# OB hypo male Zebra?



## Lono (Feb 14, 2014)

I know it'was also an old topic. But I have what I believe is a Hypo OB male zebra, he bred with a female tangerine and had 4 fry about a month old. Now that same female has been carrying for about 2 weeks. This morning I noticed another tangerine female holding...Hoping that I get more fry. 
When do the fry develop blotches? haven't seen any yet.
Thanks


----------



## workharddieproud (Nov 7, 2013)

Not for sure but I love the Hybrid OB's, I have a blueberry one, LOVE IT.


----------



## rennsport2011 (Oct 21, 2013)

workharddieproud said:


> Not for sure but I love the Hybrid OB's, I have a blueberry one, LOVE IT.


What makes you think they are hybrids?


----------



## rennsport2011 (Oct 21, 2013)

Lono said:


> I know it'was also an old topic. But I have what I believe is a Hypo OB male zebra, he bred with a female tangerine and had 4 fry about a month old. Now that same female has been carrying for about 2 weeks. This morning I noticed another tangerine female holding...Hoping that I get more fry.
> When do the fry develop blotches? haven't seen any yet.
> Thanks


Not all of the fry will get blotches.. but you can see them starting at between .5-1"... depending on the fish.


----------



## workharddieproud (Nov 7, 2013)

rennsport2011 said:


> workharddieproud said:
> 
> 
> > Not for sure but I love the Hybrid OB's, I have a blueberry one, LOVE IT.
> ...


Well, let's see?? This forum species profile lists the fish I have as a HYBRID, LiveFishDirect SAYS the OB Blueberry they sold me is a HYBRID, and I really don't think my Tie Dye spotted fish is a pure cichlid from the African lake of Malawi. I could be totally wrong about this


----------



## rennsport2011 (Oct 21, 2013)

workharddieproud said:


> rennsport2011 said:
> 
> 
> > workharddieproud said:
> ...


...and which fish specifically are you talking about?

OB Peacocks?

OB's occur in the wild, in Lake Malawi pretty regularly.


----------



## Mr Chromedome (Feb 12, 2013)

To clarify what rennsport2011 is saying, yes, OB Peacocks are hybrids. However, they come from crossing with one of several species of Mbuna where the OB morph occurs naturally. If you check the profiles under the genus _Metriaclima_, you will see that these are not hybrids. The OP's fish is not a Peacock, but one of the less common variants of one of the _Metriaclima_ species. In the wild, OB males are quite rare, but selective breeding (which involves inbreeding more than hybridization) in aquaria has produced lines that are consistent in producing OB in both sexes.

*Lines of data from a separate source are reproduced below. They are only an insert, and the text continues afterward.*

-- pv_equiv track=rewrite | github.com/JimWasHere/UD_Cohort_problem_set | practice_problems/no_consecutive_letters.py | no_consecutive_letters
-- ===== SOURCE A (Python) =====
-- def no_consecutive_letters(words):
--     lst = set()
--     for word in words:
--         for x in word:
--             if x not in lst and x + x in word:
--                 lst.add(x)
--     result = []
--     for x in "ABCDEFGHIJKLMNOPQRSTUVWXYZ":
--         if x not in lst:
--             result.append(x)
--     return result
-- ===== SOURCE B (Python) =====
-- def no_consecutive_letters(words):
--     return [c for c in "ABCDEFGHIJKLMNOPQRSTUVWXYZ"
--             if not any(c + c in word for word in words)]
-- ===== Notes on version B (the rewrite author's own statement) =====
-- stated objective: simpler
-- what changed: A scans every word building a set of all doubled characters and then filters the alphabet against it; B drops that intermediate set and, for each of the 26 uppercase letters, directly checks whether any word contains the doubled substring.
import Mathlib
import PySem

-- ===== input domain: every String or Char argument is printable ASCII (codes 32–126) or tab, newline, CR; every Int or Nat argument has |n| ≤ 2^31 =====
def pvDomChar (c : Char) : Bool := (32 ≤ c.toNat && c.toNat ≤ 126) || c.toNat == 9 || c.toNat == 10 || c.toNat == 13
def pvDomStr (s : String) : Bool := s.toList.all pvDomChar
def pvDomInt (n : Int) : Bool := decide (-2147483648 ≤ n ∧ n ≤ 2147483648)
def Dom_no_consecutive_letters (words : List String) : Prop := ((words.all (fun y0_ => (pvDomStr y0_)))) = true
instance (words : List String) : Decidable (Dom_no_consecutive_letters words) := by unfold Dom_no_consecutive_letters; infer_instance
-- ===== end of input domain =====

-- B drops A's intermediate doubled-letter set and instead tests each alphabet letter directly against the words (simpler decomposition, same cost).

-- ===== PORT A =====
def no_consecutive_letters (words : List String) : List String :=
  let lst : PySem.Set Char :=
    words.foldl (fun lst word =>
      word.toList.foldl (fun lst x =>
        if !(PySem.Set.contains lst x) && PySem.Str.isIn (String.ofList [x, x]) word then
          PySem.Set.add lst x
        else lst) lst) PySem.Set.empty
  "ABCDEFGHIJKLMNOPQRSTUVWXYZ".toList.foldl (fun result x =>
    if !(PySem.Set.contains lst x) then result ++ [String.ofList [x]] else result) []

-- ===== PORT B =====
def no_consecutive_letters_alt (words : List String) : List String :=
  ("ABCDEFGHIJKLMNOPQRSTUVWXYZ".toList.filter
    (fun c => !(words.any (fun word => PySem.Str.isIn (String.ofList [c, c]) word)))).map
    (fun c => String.ofList [c])

-- ===== PRECONDITION & SPEC =====
def Spec_no_consecutive_letters (words : List String) (out : List String) : Prop := out = no_consecutive_letters_alt words
instance (words : List String) (out : List String) : Decidable (Spec_no_consecutive_letters words out) := by unfold Spec_no_consecutive_letters; infer_instance

-- ===== CLAIM (what is proved, stated in full; the proofs are below) =====
def Claim_equal_no_consecutive_letters : Prop := ∀ (words : List String), Dom_no_consecutive_letters words → Spec_no_consecutive_letters words (no_consecutive_letters words)

-- ===== LEMMAS AND PROOFS =====

-- membership after A's inner loop over one word
theorem pv_inner_mem (word : String) (l : List Char) (s : PySem.Set Char) (x : Char) :
    (x ∈ l.foldl (fun lst c =>
        if !(PySem.Set.contains lst c) && PySem.Str.isIn (String.ofList [c, c]) word then
          PySem.Set.add lst c
        else lst) s
      ↔ x ∈ s ∨ (x ∈ l ∧ PySem.Str.isIn (String.ofList [x, x]) word = true)) := by
  induction l generalizing s with
  | nil => simp
  | cons c t ih =>
    have hstep : ∀ y : Char,
        (y ∈ (if !(PySem.Set.contains s c) && PySem.Str.isIn (String.ofList [c, c]) word then
                PySem.Set.add s c else s)
          ↔ y ∈ s ∨ (y = c ∧ PySem.Str.isIn (String.ofList [c, c]) word = true)) := by
      intro y
      by_cases hin : PySem.Str.isIn (String.ofList [c, c]) word = true
      · have hin' : PySem.Chars.isIn [c, c] word.toList = true := by simpa using hin
        by_cases hc : c ∈ s
        · have hcb : PySem.Set.contains s c = true := (PySem.Set.contains_iff s c).mpr hc
          simp only [hcb, Bool.not_true, Bool.false_and]
          
          constructor
          · exact Or.inl
          · rintro (h | ⟨rfl, _⟩)
            · exact h
            · exact hc
        · have hcb : PySem.Set.contains s c = false := by
            rw [Bool.eq_false_iff]
            exact fun hb => hc ((PySem.Set.contains_iff s c).mp hb)
          simp [hin']
          rw [if_neg hc]
          exact PySem.Set.mem_add s c y
      · have hin' : PySem.Chars.isIn [c, c] word.toList = false := by
          rw [Bool.eq_false_iff]
          exact fun hb => hin (by simpa using hb)
        simp [hin']
    simp only [List.foldl_cons]
    rw [ih, hstep x]
    by_cases hx : x = c
    · subst hx; simp
      tauto
    · simp [hx]

-- membership after A's outer loop
theorem pv_outer_mem (ws : List String) (s : PySem.Set Char) (x : Char) :
    (x ∈ ws.foldl (fun lst word =>
        word.toList.foldl (fun lst c =>
          if !(PySem.Set.contains lst c) && PySem.Str.isIn (String.ofList [c, c]) word then
            PySem.Set.add lst c
          else lst) lst) s
      ↔ x ∈ s ∨ ∃ w ∈ ws, PySem.Str.isIn (String.ofList [x, x]) w = true) := by
  induction ws generalizing s with
  | nil => simp
  | cons w t ih =>
    simp only [List.foldl_cons]
    rw [ih, pv_inner_mem]
    constructor
    · rintro ((h | ⟨_, h2⟩) | ⟨v, hv, h⟩)
      · exact Or.inl h
      · exact Or.inr ⟨w, by simp, h2⟩
      · exact Or.inr ⟨v, by simp [hv], h⟩
    · rintro (h | ⟨v, hv, h⟩)
      · exact Or.inl (Or.inl h)
      · rcases List.mem_cons.mp hv with rfl | hv
        · refine Or.inl (Or.inr ⟨?_, h⟩)
          have hinf : [x, x] <:+: v.toList := by
            have h2 := (PySem.Str.isIn_iff_infix (String.ofList [x, x]) v).mp h
            simpa using h2
          exact hinf.mem (by simp)
        · exact Or.inr ⟨v, hv, h⟩

-- ===== VERDICT (by name: the statement is the Claim_ definition above) =====
theorem no_consecutive_letters_spec : Claim_equal_no_consecutive_letters := by
  intro words _
  unfold Spec_no_consecutive_letters no_consecutive_letters no_consecutive_letters_alt
  rw [PySem.List.foldl_append_if
        (fun x => !(PySem.Set.contains
          (words.foldl (fun lst word =>
            word.toList.foldl (fun lst c =>
              if !(PySem.Set.contains lst c) && PySem.Str.isIn (String.ofList [c, c]) word then
                PySem.Set.add lst c
              else lst) lst) PySem.Set.empty) x))
        (fun x => String.ofList [x])]
  simp only [List.nil_append]
  congr 1
  apply List.filter_congr
  intro c _
  have h := pv_outer_mem words PySem.Set.empty c
  by_cases hc : ∃ w ∈ words, PySem.Str.isIn (String.ofList [c, c]) w = true
  · have h1 : PySem.Set.contains
        (words.foldl (fun lst word =>
            word.toList.foldl (fun lst c =>
              if !(PySem.Set.contains lst c) && PySem.Str.isIn (String.ofList [c, c]) word then
                PySem.Set.add lst c
              else lst) lst) PySem.Set.empty) c = true :=
      (PySem.Set.contains_iff _ _).mpr (h.mpr (Or.inr hc))
    obtain ⟨w, hw, hin⟩ := hc
    have hany : words.any (fun word => PySem.Str.isIn (String.ofList [c, c]) word) = true :=
      List.any_eq_true.mpr ⟨w, hw, hin⟩
    simp only [h1, hany]
  · have hmem : c ∉ words.foldl (fun lst word =>
            word.toList.foldl (fun lst c =>
              if !(PySem.Set.contains lst c) && PySem.Str.isIn (String.ofList [c, c]) word then
                PySem.Set.add lst c
              else lst) lst) PySem.Set.empty := by
      intro hm
      rcases h.mp hm with h0 | h0
      · simp [PySem.Set.empty] at h0
      · exact hc h0
    have h1 : PySem.Set.contains
        (words.foldl (fun lst word =>
            word.toList.foldl (fun lst c =>
              if !(PySem.Set.contains lst c) && PySem.Str.isIn (String.ofList [c, c]) word then
                PySem.Set.add lst c
              else lst) lst) PySem.Set.empty) c = false := by
      rw [Bool.eq_false_iff]
      exact fun hb => hmem ((PySem.Set.contains_iff _ _).mp hb)
    have hany : words.any (fun word => PySem.Str.isIn (String.ofList [c, c]) word) = false :=
      List.any_eq_false.mpr (fun w hw hb => hc ⟨w, hw, hb⟩)
    simp only [h1, hany]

Incidentally, the first OB Mbuna to be called "Blueberry" were actually _Labeotropheus fuellebornei_ males, back in the early 1970s. These were the first OB males of any Mbuna to be imported.


----------



## workharddieproud (Nov 7, 2013)

http://www.cichlid-forum.com/articles/ob_peacock.php, For Your Reading Pleasure. I have a OB Blueberry Hybrid Peacock, man-made, cross bred they are and I might add that mine is the best looking fish in my tank and one of the best OB's I ever seen. Read this too, http://www.cichlid-forum.com/articles/ob_peacocks.php


----------



## rennsport2011 (Oct 21, 2013)

workharddieproud said:


> http://www.cichlid-forum.com/articles/ob_peacock.php, For Your Reading Pleasure. I have a OB Blueberry Hybrid Peacock, man-made, cross bred they are and I might add that mine is the best looking fish in my tank and one of the best OB's I ever seen. Read this too, http://www.cichlid-forum.com/articles/ob_peacocks.php


Yes, those articles are about OB PEACOCKS... which are hybrids... but being OB doesn't make it a hybrid, there are plenty of natural OB fish, including the OP's fish, which is NOT an OB Peacock.


----------



## Floridagirl (Jan 10, 2008)

rennsport2011 said:


> workharddieproud said:
> 
> 
> > http://www.cichlid-forum.com/articles/ob_peacock.php, For Your Reading Pleasure. I have a OB Blueberry Hybrid Peacock, man-made, cross bred they are and I might add that mine is the best looking fish in my tank and one of the best OB's I ever seen. Read this too, http://www.cichlid-forum.com/articles/ob_peacocks.php
> ...


Yes, and surprisingly, many of the OB Peacock/hybrid hap strains have come from crossing OB Estherae with Peacocks, or SC. Fryeri.


----------



## workharddieproud (Nov 7, 2013)

Getting back to my ORIGINAL post, I was referring to MY OB Hybrid which is a OB Hybrid and I told the original poster that i didn't know what their fish was for sure. The articles talks about OB Hybrid's which are man made not natural which MINE is man made, cross bred. My fish is what I was referring to and every OB Hybrid sold on in any fish store or online or in any market is exactly that, A HYBRID and and NOT naturally occurring, thats why they called it a HYBRID cause it's CROSS BRED, that's what it means and MY fish is cross bred, there for it's a hybrid and I can't speak for anybody else.


----------



## Lono (Feb 14, 2014)

thanks all
the babies all look like Red Zebras...however the male has bred with the largest of the female fry..lets see what happens


----------



## rennsport2011 (Oct 21, 2013)

Lono said:


> thanks all
> the babies all look like Red Zebras...however the male has bred with the largest of the female fry..lets see what happens


We have some OB Red "Albino" or hypo, or whatever you call them, develop from a wild line of estherae/red zebras... They look identical to your fish. Quite attractive.


----------



## Lono (Feb 14, 2014)

rennsport2011 said:


> Lono said:
> 
> 
> > thanks all
> ...


That sounds great...when I get some more photos I'll be sure to post..
Cheers!


----------